Sector well-placed to lead recovery
But he also emphasized that tourism – which employs one in 10 workers worldwide, and with a proven track record for resilience during the 2008-2009 financial crisis and the 2003 SARS outbreak – is also well-placed to lead future recovery.
“Our sector will provide the jobs people need to bounce back and will drive economic growth that will help whole communities and countries to recover”, he said in a statement in mid-March.
Political and financial commitments are key to ensuring that tourism can lead wider economic and social recovery. The UNWTO is thus calling for financial and political support for the tourism industry, and for the sector to be included in wider recovery plans and actions.
“For now, we must be patient and stand ready”, the UNWTO chief said. “By staying home today, we can travel tomorrow.
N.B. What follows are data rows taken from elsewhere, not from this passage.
-- pv_equiv track=rewrite | github.com/leo930206/ncku1131-introduction-to-data-science | HW0/hw0_p2.py | top_3_directors_most_actors
-- ===== SOURCE A (Python) =====
-- def get_column_index(header, column_name):
--     return header.index(column_name)
--
-- def top_3_directors_most_actors(header, data):
--     director_idx = get_column_index(header, 'Director')
--     actors_idx = get_column_index(header, 'Actors')
--
--     director_actors = {}
--
--     for row in data:
--         director = row[director_idx].strip()
--         actors = set(row[actors_idx].split('|'))
--
--         if director not in director_actors:
--             director_actors[director] = set()
--         director_actors[director].update(actors)
--
--     director_actor_count = {director: len(actors) for director, actors in director_actors.items()}
--     sorted_directors = sorted(director_actor_count, key=director_actor_count.get, reverse=True)
--
--     return sorted_directors[:3]
-- ===== SOURCE B (Python) =====
-- def top_3_directors_most_actors(header, data):
--     director_idx = header.index('Director')
--     actors_idx = header.index('Actors')
--
--     # Stage 1: group the raw Actors cells by (stripped) director, first-appearance order.
--     cells = {}
--     for row in data:
--         cells.setdefault(row[director_idx].strip(), []).append(row[actors_idx])
--
--     # Stage 2: one bounded-insertion pass keeps only the current top 3
--     # (count descending, ties by first appearance) -- no full sort.
--     top = []
--     for director, cell_list in cells.items():
--         count = len({actor for cell in cell_list for actor in cell.split('|')})
--         i = 0
--         while i < len(top) and top[i][1] >= count:
--             i += 1
--         top.insert(i, (director, count))
--         del top[3:]
--     return [director for director, _ in top]
-- ===== Notes on version B (the rewrite author's own statement) =====
-- stated objective: alternative
-- what changed: B first groups the raw Actors cells per director in one pass and counts each director's distinct actors from its group, then finds the top 3 with a bounded insertion pass that keeps only the current best three (no full sort of all directors), instead of A's incremental dict-of-sets plus a full reverse sort.
import Mathlib
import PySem

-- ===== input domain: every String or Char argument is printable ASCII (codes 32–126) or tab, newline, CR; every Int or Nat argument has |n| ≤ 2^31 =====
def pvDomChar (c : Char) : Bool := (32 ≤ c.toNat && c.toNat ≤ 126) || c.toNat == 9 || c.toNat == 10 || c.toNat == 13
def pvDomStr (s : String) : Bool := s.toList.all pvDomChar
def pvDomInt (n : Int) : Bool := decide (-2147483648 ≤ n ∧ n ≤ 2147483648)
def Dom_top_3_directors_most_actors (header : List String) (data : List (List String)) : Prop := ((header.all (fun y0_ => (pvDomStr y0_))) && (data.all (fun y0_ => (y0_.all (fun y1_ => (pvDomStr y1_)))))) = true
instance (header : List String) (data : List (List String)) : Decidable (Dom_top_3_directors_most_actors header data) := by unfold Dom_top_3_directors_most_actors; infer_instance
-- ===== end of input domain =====

-- B groups the raw Actors cells per director first and counts each group afterwards, then keeps only the
-- current best three with a bounded insertion pass instead of A's full reverse sort; same results, no full sort.

-- shared tiny helper: row_cell.split('|') (sep non-empty, so split? always returns a value)
def pvSplitp (cell : String) : List String := (PySem.Str.split? cell "|").getD []

-- ===== PORT A =====
def pvStepA (di ai : Nat) (da : PySem.Dict String (PySem.Set String)) (row : List String) :
    PySem.Dict String (PySem.Set String) :=
  let director := PySem.Str.strip ((PySem.List.pyGet? row (di : Int)).getD "")
  let actors : PySem.Set String := PySem.Set.ofList (pvSplitp ((PySem.List.pyGet? row (ai : Int)).getD ""))
  let da := if da.contains director then da else da.insert director PySem.Set.empty
  da.modify director PySem.Set.empty (fun s => PySem.Set.update s actors)

def top_3_directors_most_actors (header : List String) (data : List (List String)) : List String :=
  match PySem.List.index? header "Director", PySem.List.index? header "Actors" with
  | some di, some ai =>
    let director_actors := data.foldl (pvStepA di ai) PySem.Dict.empty
    let director_actor_count : PySem.Dict String Int :=
      director_actors.items.foldl (fun c p => c.insert p.1 ((p.2.length : Int))) PySem.Dict.empty
    let sorted_directors :=
      PySem.List.sorted director_actor_count.keys (fun k => director_actor_count.getD k 0) true
    PySem.List.slice sorted_directors none (some 3)
  | _, _ => []  -- unreachable under Pre_: Python raises ValueError here

-- ===== PORT B =====
-- stage 1: cells.setdefault(row[director_idx].strip(), []).append(row[actors_idx])
def pvStepB1 (di ai : Nat) (g : PySem.Dict String (List String)) (row : List String) :
    PySem.Dict String (List String) :=
  let director := PySem.Str.strip ((PySem.List.pyGet? row (di : Int)).getD "")
  let cell := (PySem.List.pyGet? row (ai : Int)).getD ""
  (g.setdefault director []).modify director [] (· ++ [cell])
-- pv_equiv track=rewrite | github.com/no4job/WER | SRC/wer.py | syncronize_list
-- ===== SOURCE A (Python) =====
-- def syncronize_list(lst_1,lst_2,edit_ops):
--     deletion = []
--     insertion = []
--     replacement = []
--     lst_1_sync = list( [e,''] for e in lst_1)
--     lst_2_sync = list( [e,''] for e in lst_2)
--     for op in edit_ops:
--         if op[0] == 'delete':
--             deletion.append(op[1])
--         if op[0] == 'insert':
--             insertion.append(op[1])
--         if op[0] == 'replace':
--             replacement.append(op[1])
--     insertion.sort(reverse=True)
--     for delete_position in deletion:
--         # lst_1_sync[delete_position]=">"+lst_1_sync[delete_position]+"<"
--         lst_1_sync[delete_position][1]='delete'
--     for replace_position in replacement:
--         # lst_1_sync[replace_position]="|"+lst_1_sync[replace_position]+"|"
--         lst_1_sync[replace_position][1]='replace'
--     for insert_position in insertion:
--         # lst_1_sync.insert(insert_position,'<>')
--         lst_1_sync.insert(insert_position,['','insert'])
--     for delete_position in range(len(lst_1_sync)):
--         # if re.match('^>[^<>]*<$',lst_1_sync[delete_position]):
--         if lst_1_sync[delete_position][1] == 'delete':
--             lst_2_sync.insert(delete_position,['','skip'])
--     return lst_1_sync,lst_2_sync
-- ===== SOURCE B (Python) =====
-- # Alternative reconstruction: tag/count arrays + a single merge pass, instead of repeated list.insert.
-- def syncronize_list(lst_1, lst_2, edit_ops):
--     n = len(lst_1)
--     tags = [''] * n
--     cnt = [0] * (n + 1)
--     for op in edit_ops:
--         kind, p = op[0], op[1]
--         if kind == 'replace':
--             tags[p] = 'replace'
--         elif kind == 'delete':
--             if tags[p] != 'replace':
--                 tags[p] = 'delete'
--         elif kind == 'insert':
--             cnt[p if p < n else n] += 1
--     lst_1_sync = []
--     for i in range(n):
--         lst_1_sync.extend([['', 'insert']] * cnt[i])
--         lst_1_sync.append([lst_1[i], tags[i]])
--     lst_1_sync.extend([['', 'insert']] * cnt[n])
--     D = [j for j in range(len(lst_1_sync)) if lst_1_sync[j][1] == 'delete']
--     lst_2_sync = []
--     i2 = 0
--     for d in D:
--         while i2 < len(lst_2) and len(lst_2_sync) < d:
--             lst_2_sync.append([lst_2[i2], ''])
--             i2 += 1
--         lst_2_sync.append(['', 'skip'])
--     lst_2_sync.extend([e, ''] for e in lst_2[i2:])
--     return lst_1_sync, lst_2_sync
-- ===== Notes on version B (the rewrite author's own statement) =====
-- stated objective: alternative
-- what changed: Replaces A's repeated list.insert calls by tag/count arrays filled in one pass over edit_ops plus a single merge pass that builds both synchronized lists front-to-back.
import Mathlib
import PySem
And travelling tomorrow will support jobs, celebrate culture and promote international friendship and understanding.”
30 per cent drop-off
According to UNWTO estimates, global international tourist arrivals in 2020 could fall by 20 to 30 per cent compared to last year. That translates into a loss of $30-$50 billion in spending by international visitors.
To put that in context, in 2009, on the back of the global financial crisis, international tourist arrivals fell by 4 per cent, while the SARS pandemic in 2003 led to a decline of just 0.4 per cent.
The Word Travel and Tourism Council (WTTC), an industry group, meanwhile says that up to 75 million tourism-related jobs are at immediate risk, with the Asia-Pacific region expected to be most heavily impacted with up to 49 million jobs at risk.
No room at the inn
What’s more, 96 per cent of all worldwide destinations have put into place travel restrictions in response to the pandemic, the UNWTO said this week. Some 90 destinations have completely or partially closed their borders to tourists, while another 44 are closed to certain tourists depending on their country of origin.
Having said that, given uncertainty over how the crisis will unfold, UNWTO is stressing that estimates must be treated with caution, and that current forecasts might well need to be revised.
Avoiding the airport
Over at the International Civil Aviation Organization (ICAO), the Montreal-based UN agency said this week that, according to preliminary estimates, the new coronavirus outbreak will see airline passenger numbers drop by 503 million to 607 million in the first half of 2020, compared to initial forecasts for the year.
The biggest impact is expected to be felt in Europe and the Asia-Pacific region, followed by North America and the Middle East, ICAO said.
On Wednesday, ICAO encouraged national governments to ensure efficient authorizations for the entry, departure, and transit access of flights intended for the repatriation of their foreign nationals and other eligible persons.
Eighty percent of the global tourism sector is made up of small- and medium-sized enterprises, according to the UNWTO, which has long promoted the industry’s key role in fulfilling the 2030 Agenda for Sustainable Development.
Big Apple no more?
Typical of these is a New York City travel agency run by Zhan Di that caters to tourists from China. It had expected 22 tour groups during the Spring Festival (Lunar New Year) holiday season that started on 25 January. Only two arrived.
To make ends meet, Mr. Zhan has redeployed his small fleet of minibuses to deliver Amazon parcels, hopeful that if the pandemic runs no longer than three to five months, Sino-US tourism will blossom anew.
“The epidemic situation is not only a big test for our industry, but also for the whole world,” he recently told UN News. “However, I believe that the economy will recover quickly … because this is not a regular economic recession, but an epidemic situation.”
“Therefore, I think the recovery should be very fast – and I am still optimistic.”